The severe downturn in the crypto market appears to be part of a broader flight to safety, triggered by disappointing economic data. A worse-than-expected unemployment report on Friday marked the beginning of a technical recession, as defined by the Sahm Rule. This rule identifies a recession when the three-month average unemployment rate rises by at least half a percentage point from its lowest point in the past year.

Friday’s figures met this threshold, signaling an abrupt economic downshift. Consequently, investors sought safer assets, leading to declines in major stock indices: the S&P 500 dropped 2%, the Nasdaq 2.5%, and the Dow 1.5%. This trend continued into Monday with further sell-offs overseas.

The crypto market’s rapid decline raises questions about its role as either a speculative asset or a hedge against inflation and recession. Despite hopes that crypto could act as a risk hedge, the recent crash suggests it remains a speculative investment.
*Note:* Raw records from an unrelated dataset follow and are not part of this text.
-- ---- B's loop invariant ----
theorem B_loop (l : List Char) :
    ((PySem.List.enumerate l 0).foldl solutionStepB PySem.Dict.empty).keys
        = PySem.List.dedup (l.filter (fun x => x != ' ')) ∧
      ∀ c, c ≠ ' ' →
        ((PySem.List.enumerate l 0).foldl solutionStepB PySem.Dict.empty).get? c
          = (if c ∈ l then
               some ((List.idxOf c l : Int), (lastIdx l c : Int), (l.count c : Int))
             else none) := by
  induction l using List.reverseRecOn with
  | nil =>
    constructor
    · simp [PySem.List.enumerate, PySem.List.dedup_eq_ofList, PySem.Set.ofList_eq_foldl,
        PySem.Dict.empty, PySem.Dict.keys]
    · intro c _
      simp [PySem.List.enumerate, PySem.Dict.empty, PySem.Dict.get?]
  | append_singleton l x ih =>
    obtain ⟨ihk, ihg⟩ := ih
    have henum : PySem.List.enumerate (l ++ [x]) 0
        = PySem.List.enumerate l 0 ++ [((l.length : Int), x)] := by
      rw [PySem.List.enumerate_append]
      norm_num [PySem.List.enumerate]
    set D := (PySem.List.enumerate l 0).foldl solutionStepB PySem.Dict.empty with hD
    rw [henum, List.foldl_append]
    simp only [List.foldl_cons, List.foldl_nil, ← hD]
    by_cases hx : x = ' '
    · -- a space is ignored
      have hstep : solutionStepB D ((l.length : Int), x) = D := by
        unfold solutionStepB
        simp [hx]
      rw [hstep]
      have hfil : (l ++ [x]).filter (fun y => y != ' ') = l.filter (fun y => y != ' ') := by
        rw [List.filter_append]
        simp [hx]
      constructor
      · rw [hfil]; exact ihk
      · intro c hc
        have hcx : c ≠ x := by rw [hx]; exact hc
        have hmm : (c ∈ l ++ [x]) ↔ c ∈ l := by simp [List.mem_append, hcx]
        rw [ihg c hc]
        by_cases hcl : c ∈ l
        · rw [if_pos hcl, if_pos (hmm.2 hcl)]
          rw [List.idxOf_append, if_pos hcl, lastIdx_append_ne l x c (fun he => hcx he.symm),
            List.count_append]
          simp [List.count_eq_zero, hcx]
        · rw [if_neg hcl, if_neg (fun hc2 => hcl (hmm.1 hc2))]
    · -- a real character
      have hxb : (x == ' ') = false := by simp [hx]
      by_cases hm : x ∈ l
      · have hgx := ihg x hx
        rw [if_pos hm] at hgx
        have hstep : solutionStepB D ((l.length : Int), x)
            = D.insert x ((List.idxOf x l : Int), (l.length : Int), (l.count x : Int) + 1) := by
          unfold solutionStepB
          rw [hxb]
          simp only [Bool.false_eq_true, if_false]
          rw [hgx]
        rw [hstep]
        have hxfil : x ∈ l.filter (fun y => y != ' ') := by
          rw [List.mem_filter]; simp [hm, hx]
        have hcont : D.contains x = true := by
          rw [PySem.Dict.contains_iff_mem_keys, ihk, PySem.List.dedup_eq_ofList,
            PySem.Set.mem_ofList]
          exact hxfil
        constructor
        · rw [PySem.Dict.keys_insert_of_contains D _ hcont, ihk, List.filter_append]
          simp only [List.filter_cons, List.filter_nil]
          have hxt : (if (x != ' ') = true then [x] else ([] : List Char)) = [x] := by
            simp [hx]
          rw [hxt, dedup_append_singleton]
          simp [hxfil]
        · intro c hc
          by_cases hcx : c = x
          · subst hcx
            rw [PySem.Dict.get?_insert_self, if_pos (by simp)]
            rw [List.idxOf_append, if_pos hm, lastIdx_append_self, List.count_append]
            simp
          · rw [PySem.Dict.get?_insert_of_ne D _ hcx, ihg c hc]
            have hmm : (c ∈ l ++ [x]) ↔ c ∈ l := by simp [List.mem_append, hcx]
            by_cases hcl : c ∈ l
            · rw [if_pos hcl, if_pos (hmm.2 hcl)]
              rw [List.idxOf_append, if_pos hcl, lastIdx_append_ne l x c (fun he => hcx he.symm),
                List.count_append]
              simp [List.count_eq_zero, hcx]
            · rw [if_neg hcl, if_neg (fun hc2 => hcl (hmm.1 hc2))]
      · have hgx := ihg x hx
        rw [if_neg hm] at hgx
        have hstep : solutionStepB D ((l.length : Int), x)
            = D.insert x ((l.length : Int), (l.length : Int), 1) := by
          unfold solutionStepB
          rw [hxb]
          simp only [Bool.false_eq_true, if_false]
          rw [hgx]
        rw [hstep]
        have hxfil : x ∉ l.filter (fun y => y != ' ') := by
          rw [List.mem_filter]; simp [hm]
        have hcont : D.contains x = false := by
          rw [Bool.eq_false_iff]
          intro hcon
          rw [PySem.Dict.contains_iff_mem_keys, ihk, PySem.List.dedup_eq_ofList,
            PySem.Set.mem_ofList] at hcon
          exact hxfil hcon
        constructor
        · rw [PySem.Dict.keys_insert_of_not_contains D _ hcont, ihk, List.filter_append]
          simp only [List.filter_cons, List.filter_nil]
          have hxt : (if (x != ' ') = true then [x] else ([] : List Char)) = [x] := by
            simp [hx]
          rw [hxt, dedup_append_singleton]
          simp [hxfil]
        · intro c hc
          by_cases hcx : c = x
          · subst hcx
            rw [PySem.Dict.get?_insert_self, if_pos (by simp)]
            rw [List.idxOf_append, if_neg hm, lastIdx_append_self, List.count_append]
            simp [List.count_eq_zero.2 hm]
          · rw [PySem.Dict.get?_insert_of_ne D _ hcx, ihg c hc]
            have hmm : (c ∈ l ++ [x]) ↔ c ∈ l := by simp [List.mem_append, hcx]
            by_cases hcl : c ∈ l
            · rw [if_pos hcl, if_pos (hmm.2 hcl)]
              rw [List.idxOf_append, if_pos hcl, lastIdx_append_ne l x c (fun he => hcx he.symm),
                List.count_append]
              simp [List.count_eq_zero, hcx]
            · rw [if_neg hcl, if_neg (fun hc2 => hcl (hmm.1 hc2))]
Since the downturn, the crypto market has seen its largest three-day sell-off in nearly a year, losing over $500 billion in market value. According to CoinGlass data, this bloodbath wiped out more than $1 billion in leveraged positions within the last 24 hours, including $365 million in Bitcoin and $348 million in Ether.

Khushboo Khullar of Lightning Ventures, speaking to Bloomberg, argued that the crypto sell-off is part of a broader liquidity panic as traders rush to cover margin calls. Khullar views this as a temporary sell-off, presenting a potential buying opportunity.

Josh Gilbert, an eToro market analyst, supports Khullar’s perspective, suggesting that the expected Federal Reserve rate cuts could benefit crypto assets. “Crypto assets have sold off, but many investors will see an opportunity. We see Federal Reserve rate cuts, which are now likely to come sharper than expected, as hugely positive for crypto assets,” Gilbert told Coindesk.

Despite the recent volatility, crypto continues to make strides toward mainstream acceptance. Notably, Morgan Stanley will allow its advisors to offer Bitcoin ETFs starting Wednesday. This follows more than half a year after the introduction of the first Bitcoin ETF. The investment bank will enable over 15,000 of its financial advisors to sell BlackRock’s IBIT and Fidelity’s FBTC. This move is seen as a significant step toward the “mainstreamization” of crypto, given the lengthy regulatory and company processes in major investment banks.

The recent crypto market downturn highlights its volatility and the broader economic concerns affecting all risk assets. While some analysts see the current situation as a temporary sell-off and a buying opportunity, others caution against the speculative nature of crypto. As the market evolves, its role as a mainstream alternative asset continues to grow, marked by increasing institutional acceptance and new investment opportunities.